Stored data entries
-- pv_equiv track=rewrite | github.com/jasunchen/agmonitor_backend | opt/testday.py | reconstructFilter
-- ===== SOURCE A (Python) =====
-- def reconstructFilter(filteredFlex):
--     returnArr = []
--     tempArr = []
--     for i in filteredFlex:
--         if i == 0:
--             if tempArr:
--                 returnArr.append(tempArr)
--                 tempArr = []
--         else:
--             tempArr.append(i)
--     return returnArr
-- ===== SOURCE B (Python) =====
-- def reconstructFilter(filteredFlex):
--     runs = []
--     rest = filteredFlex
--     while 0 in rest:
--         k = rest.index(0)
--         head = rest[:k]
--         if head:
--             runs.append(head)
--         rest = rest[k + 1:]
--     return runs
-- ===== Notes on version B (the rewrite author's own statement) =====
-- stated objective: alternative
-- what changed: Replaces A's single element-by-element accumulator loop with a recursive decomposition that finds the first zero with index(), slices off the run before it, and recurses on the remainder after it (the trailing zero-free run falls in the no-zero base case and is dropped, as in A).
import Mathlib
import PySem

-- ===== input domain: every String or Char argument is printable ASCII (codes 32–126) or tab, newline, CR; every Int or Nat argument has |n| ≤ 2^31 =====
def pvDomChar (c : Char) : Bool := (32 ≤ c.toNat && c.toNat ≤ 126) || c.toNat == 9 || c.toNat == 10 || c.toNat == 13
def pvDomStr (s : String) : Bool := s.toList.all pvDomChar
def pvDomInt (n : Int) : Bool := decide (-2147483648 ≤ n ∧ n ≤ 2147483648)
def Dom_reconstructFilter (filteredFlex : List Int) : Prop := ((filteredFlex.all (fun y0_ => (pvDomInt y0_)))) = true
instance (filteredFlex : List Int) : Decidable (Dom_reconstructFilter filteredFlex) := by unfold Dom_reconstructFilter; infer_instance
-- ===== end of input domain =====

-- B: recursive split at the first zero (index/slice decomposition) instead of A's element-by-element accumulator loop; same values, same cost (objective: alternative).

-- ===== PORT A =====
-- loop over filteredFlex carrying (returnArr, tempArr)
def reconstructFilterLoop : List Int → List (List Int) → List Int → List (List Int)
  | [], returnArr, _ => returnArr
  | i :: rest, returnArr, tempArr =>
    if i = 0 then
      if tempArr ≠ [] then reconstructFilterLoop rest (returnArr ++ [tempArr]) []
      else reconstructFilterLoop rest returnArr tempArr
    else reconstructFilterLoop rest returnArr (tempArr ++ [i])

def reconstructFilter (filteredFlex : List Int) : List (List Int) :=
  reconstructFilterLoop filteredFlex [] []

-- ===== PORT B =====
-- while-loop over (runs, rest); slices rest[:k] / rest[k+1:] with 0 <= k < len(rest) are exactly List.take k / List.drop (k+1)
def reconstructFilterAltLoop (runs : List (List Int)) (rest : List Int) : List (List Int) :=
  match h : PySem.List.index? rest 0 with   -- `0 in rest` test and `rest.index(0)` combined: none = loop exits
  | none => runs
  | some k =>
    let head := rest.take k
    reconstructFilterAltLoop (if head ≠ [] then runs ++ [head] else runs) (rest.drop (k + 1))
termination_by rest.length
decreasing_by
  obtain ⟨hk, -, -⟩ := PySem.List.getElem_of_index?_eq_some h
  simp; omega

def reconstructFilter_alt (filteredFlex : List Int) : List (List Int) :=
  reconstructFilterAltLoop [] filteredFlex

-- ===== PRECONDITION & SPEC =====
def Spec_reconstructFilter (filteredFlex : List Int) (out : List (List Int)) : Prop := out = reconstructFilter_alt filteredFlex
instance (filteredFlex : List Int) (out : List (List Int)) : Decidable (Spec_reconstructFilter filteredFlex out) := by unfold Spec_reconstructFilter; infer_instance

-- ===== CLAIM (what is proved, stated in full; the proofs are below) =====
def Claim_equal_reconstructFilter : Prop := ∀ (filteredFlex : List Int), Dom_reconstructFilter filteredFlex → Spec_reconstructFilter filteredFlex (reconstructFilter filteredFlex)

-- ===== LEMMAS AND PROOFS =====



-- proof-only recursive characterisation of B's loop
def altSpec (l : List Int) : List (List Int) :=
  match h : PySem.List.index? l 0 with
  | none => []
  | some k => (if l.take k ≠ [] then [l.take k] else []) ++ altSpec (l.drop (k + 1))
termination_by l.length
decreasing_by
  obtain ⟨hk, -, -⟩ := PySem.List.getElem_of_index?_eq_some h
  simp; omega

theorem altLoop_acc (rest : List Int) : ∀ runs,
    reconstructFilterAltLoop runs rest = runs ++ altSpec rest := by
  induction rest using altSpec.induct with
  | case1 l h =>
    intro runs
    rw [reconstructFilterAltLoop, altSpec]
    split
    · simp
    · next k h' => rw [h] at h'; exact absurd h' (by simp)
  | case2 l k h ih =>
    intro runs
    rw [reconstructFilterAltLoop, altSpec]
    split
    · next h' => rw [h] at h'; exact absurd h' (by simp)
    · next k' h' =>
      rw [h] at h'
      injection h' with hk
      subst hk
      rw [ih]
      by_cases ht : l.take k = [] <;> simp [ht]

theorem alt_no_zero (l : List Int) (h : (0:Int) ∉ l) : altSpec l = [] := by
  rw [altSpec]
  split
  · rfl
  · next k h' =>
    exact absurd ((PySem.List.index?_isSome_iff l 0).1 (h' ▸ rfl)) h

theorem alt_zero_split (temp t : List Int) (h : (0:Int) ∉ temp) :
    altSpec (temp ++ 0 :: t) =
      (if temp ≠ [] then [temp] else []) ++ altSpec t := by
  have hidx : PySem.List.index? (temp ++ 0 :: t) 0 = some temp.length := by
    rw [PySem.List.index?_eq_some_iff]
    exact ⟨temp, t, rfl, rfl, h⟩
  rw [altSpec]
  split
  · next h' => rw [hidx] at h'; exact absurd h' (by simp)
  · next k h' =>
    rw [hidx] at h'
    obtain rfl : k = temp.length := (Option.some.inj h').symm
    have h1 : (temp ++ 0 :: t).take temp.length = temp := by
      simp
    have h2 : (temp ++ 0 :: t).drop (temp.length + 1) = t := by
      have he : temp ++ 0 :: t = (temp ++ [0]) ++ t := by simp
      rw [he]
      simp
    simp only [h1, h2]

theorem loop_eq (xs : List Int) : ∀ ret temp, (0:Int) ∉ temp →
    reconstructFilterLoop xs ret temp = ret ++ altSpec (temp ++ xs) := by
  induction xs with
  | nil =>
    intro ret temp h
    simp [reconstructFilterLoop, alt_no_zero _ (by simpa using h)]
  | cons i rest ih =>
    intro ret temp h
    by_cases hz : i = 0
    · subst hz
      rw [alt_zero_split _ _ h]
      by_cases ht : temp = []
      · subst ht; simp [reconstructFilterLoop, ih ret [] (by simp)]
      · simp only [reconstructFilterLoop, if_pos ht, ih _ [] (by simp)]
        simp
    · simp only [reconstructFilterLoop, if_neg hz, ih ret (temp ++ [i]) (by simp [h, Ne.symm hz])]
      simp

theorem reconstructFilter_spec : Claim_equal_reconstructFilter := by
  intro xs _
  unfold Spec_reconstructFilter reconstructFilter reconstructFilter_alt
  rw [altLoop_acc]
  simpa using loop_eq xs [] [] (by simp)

▶ [INSTRUCTIONS TO FOLLOW] All of the records shown above should be reproduced exactly.

▶ [RESPONSE TO THE EXERCISE]
-- pv_equiv track=rewrite | github.com/jasunchen/agmonitor_backend | opt/testday.py | reconstructFilter
-- ===== SOURCE A (Python) =====
-- def reconstructFilter(filteredFlex):
--     returnArr = []
--     tempArr = []
--     for i in filteredFlex:
--         if i == 0:
--             if tempArr:
--                 returnArr.append(tempArr)
--                 tempArr = []
--         else:
--             tempArr.append(i)
--     return returnArr
-- ===== SOURCE B (Python) =====
-- def reconstructFilter(filteredFlex):
--     runs = []
--     rest = filteredFlex
--     while 0 in rest:
--         k = rest.index(0)
--         head = rest[:k]
--         if head:
--             runs.append(head)
--         rest = rest[k + 1:]
--     return runs
-- ===== Notes on version B (the rewrite author's own statement) =====
-- stated objective: alternative
-- what changed: Replaces A's single element-by-element accumulator loop with a recursive decomposition that finds the first zero with index(), slices off the run before it, and recurses on the remainder after it (the trailing zero-free run falls in the no-zero base case and is dropped, as in A).
import Mathlib
import PySem

-- ===== input domain: every String or Char argument is printable ASCII (codes 32–126) or tab, newline, CR; every Int or Nat argument has |n| ≤ 2^31 =====
def pvDomChar (c : Char) : Bool := (32 ≤ c.toNat && c.toNat ≤ 126) || c.toNat == 9 || c.toNat == 10 || c.toNat == 13
def pvDomStr (s : String) : Bool := s.toList.all pvDomChar
def pvDomInt (n : Int) : Bool := decide (-2147483648 ≤ n ∧ n ≤ 2147483648)
def Dom_reconstructFilter (filteredFlex : List Int) : Prop := ((filteredFlex.all (fun y0_ => (pvDomInt y0_)))) = true
instance (filteredFlex : List Int) : Decidable (Dom_reconstructFilter filteredFlex) := by unfold Dom_reconstructFilter; infer_instance
-- ===== end of input domain =====

-- B: recursive split at the first zero (index/slice decomposition) instead of A's element-by-element accumulator loop; same values, same cost (objective: alternative).

-- ===== PORT A =====
-- loop over filteredFlex carrying (returnArr, tempArr)
def reconstructFilterLoop : List Int → List (List Int) → List Int → List (List Int)
  | [], returnArr, _ => returnArr
  | i :: rest, returnArr, tempArr =>
    if i = 0 then
      if tempArr ≠ [] then reconstructFilterLoop rest (returnArr ++ [tempArr]) []
      else reconstructFilterLoop rest returnArr tempArr
    else reconstructFilterLoop rest returnArr (tempArr ++ [i])

def reconstructFilter (filteredFlex : List Int) : List (List Int) :=
  reconstructFilterLoop filteredFlex [] []

-- ===== PORT B =====
-- while-loop over (runs, rest); slices rest[:k] / rest[k+1:] with 0 <= k < len(rest) are exactly List.take k / List.drop (k+1)
def reconstructFilterAltLoop (runs : List (List Int)) (rest : List Int) : List (List Int) :=
  match h : PySem.List.index? rest 0 with   -- `0 in rest` test and `rest.index(0)` combined: none = loop exits
  | none => runs
  | some k =>
    let head := rest.take k
    reconstructFilterAltLoop (if head ≠ [] then runs ++ [head] else runs) (rest.drop (k + 1))
termination_by rest.length
decreasing_by
  obtain ⟨hk, -, -⟩ := PySem.List.getElem_of_index?_eq_some h
  simp; omega

def reconstructFilter_alt (filteredFlex : List Int) : List (List Int) :=
  reconstructFilterAltLoop [] filteredFlex

-- ===== PRECONDITION & SPEC =====
def Spec_reconstructFilter (filteredFlex : List Int) (out : List (List Int)) : Prop := out = reconstructFilter_alt filteredFlex
instance (filteredFlex : List Int) (out : List (List Int)) : Decidable (Spec_reconstructFilter filteredFlex out) := by unfold Spec_reconstructFilter; infer_instance

-- ===== CLAIM (what is proved, stated in full; the proofs are below) =====
def Claim_equal_reconstructFilter : Prop := ∀ (filteredFlex : List Int), Dom_reconstructFilter filteredFlex → Spec_reconstructFilter filteredFlex (reconstructFilter filteredFlex)

-- ===== LEMMAS AND PROOFS =====



-- proof-only recursive characterisation of B's loop
def altSpec (l : List Int) : List (List Int) :=
  match h : PySem.List.index? l 0 with
  | none => []
  | some k => (if l.take k ≠ [] then [l.take k] else []) ++ altSpec (l.drop (k + 1))
termination_by l.length
decreasing_by
  obtain ⟨hk, -, -⟩ := PySem.List.getElem_of_index?_eq_some h
  simp; omega

theorem altLoop_acc (rest : List Int) : ∀ runs,
    reconstructFilterAltLoop runs rest = runs ++ altSpec rest := by
  induction rest using altSpec.induct with
  | case1 l h =>
    intro runs
    rw [reconstructFilterAltLoop, altSpec]
    split
    · simp
    · next k h' => rw [h] at h'; exact absurd h' (by simp)
  | case2 l k h ih =>
    intro runs
    rw [reconstructFilterAltLoop, altSpec]
    split
    · next h' => rw [h] at h'; exact absurd h' (by simp)
    · next k' h' =>
      rw [h] at h'
      injection h' with hk
      subst hk
      rw [ih]
      by_cases ht : l.take k = [] <;> simp [ht]

theorem alt_no_zero (l : List Int) (h : (0:Int) ∉ l) : altSpec l = [] := by
  rw [altSpec]
  split
  · rfl
  · next k h' =>
    exact absurd ((PySem.List.index?_isSome_iff l 0).1 (h' ▸ rfl)) h

theorem alt_zero_split (temp t : List Int) (h : (0:Int) ∉ temp) :
    altSpec (temp ++ 0 :: t) =
      (if temp ≠ [] then [temp] else []) ++ altSpec t := by
  have hidx : PySem.List.index? (temp ++ 0 :: t) 0 = some temp.length := by
    rw [PySem.List.index?_eq_some_iff]
    exact ⟨temp, t, rfl, rfl, h⟩
  rw [altSpec]
  split
  · next h' => rw [hidx] at h'; exact absurd h' (by simp)
  · next k h' =>
    rw [hidx] at h'
    obtain rfl : k = temp.length := (Option.some.inj h').symm
    have h1 : (temp ++ 0 :: t).take temp.length = temp := by
      simp
    have h2 : (temp ++ 0 :: t).drop (temp.length + 1) = t := by
      have he : temp ++ 0 :: t = (temp ++ [0]) ++ t := by simp
      rw [he]
      simp
    simp only [h1, h2]

theorem loop_eq (xs : List Int) : ∀ ret temp, (0:Int) ∉ temp →
    reconstructFilterLoop xs ret temp = ret ++ altSpec (temp ++ xs) := by
  induction xs with
  | nil =>
    intro ret temp h
    simp [reconstructFilterLoop, alt_no_zero _ (by simpa using h)]
  | cons i rest ih =>
    intro ret temp h
    by_cases hz : i = 0
    · subst hz
      rw [alt_zero_split _ _ h]
      by_cases ht : temp = []
      · subst ht; simp [reconstructFilterLoop, ih ret [] (by simp)]
      · simp only [reconstructFilterLoop, if_pos ht, ih _ [] (by simp)]
        simp
    · simp only [reconstructFilterLoop, if_neg hz, ih ret (temp ++ [i]) (by simp [h, Ne.symm hz])]
      simp

theorem reconstructFilter_spec : Claim_equal_reconstructFilter := by
  intro xs _
  unfold Spec_reconstructFilter reconstructFilter reconstructFilter_alt
  rw [altLoop_acc]
  simpa using loop_eq xs [] [] (by simp)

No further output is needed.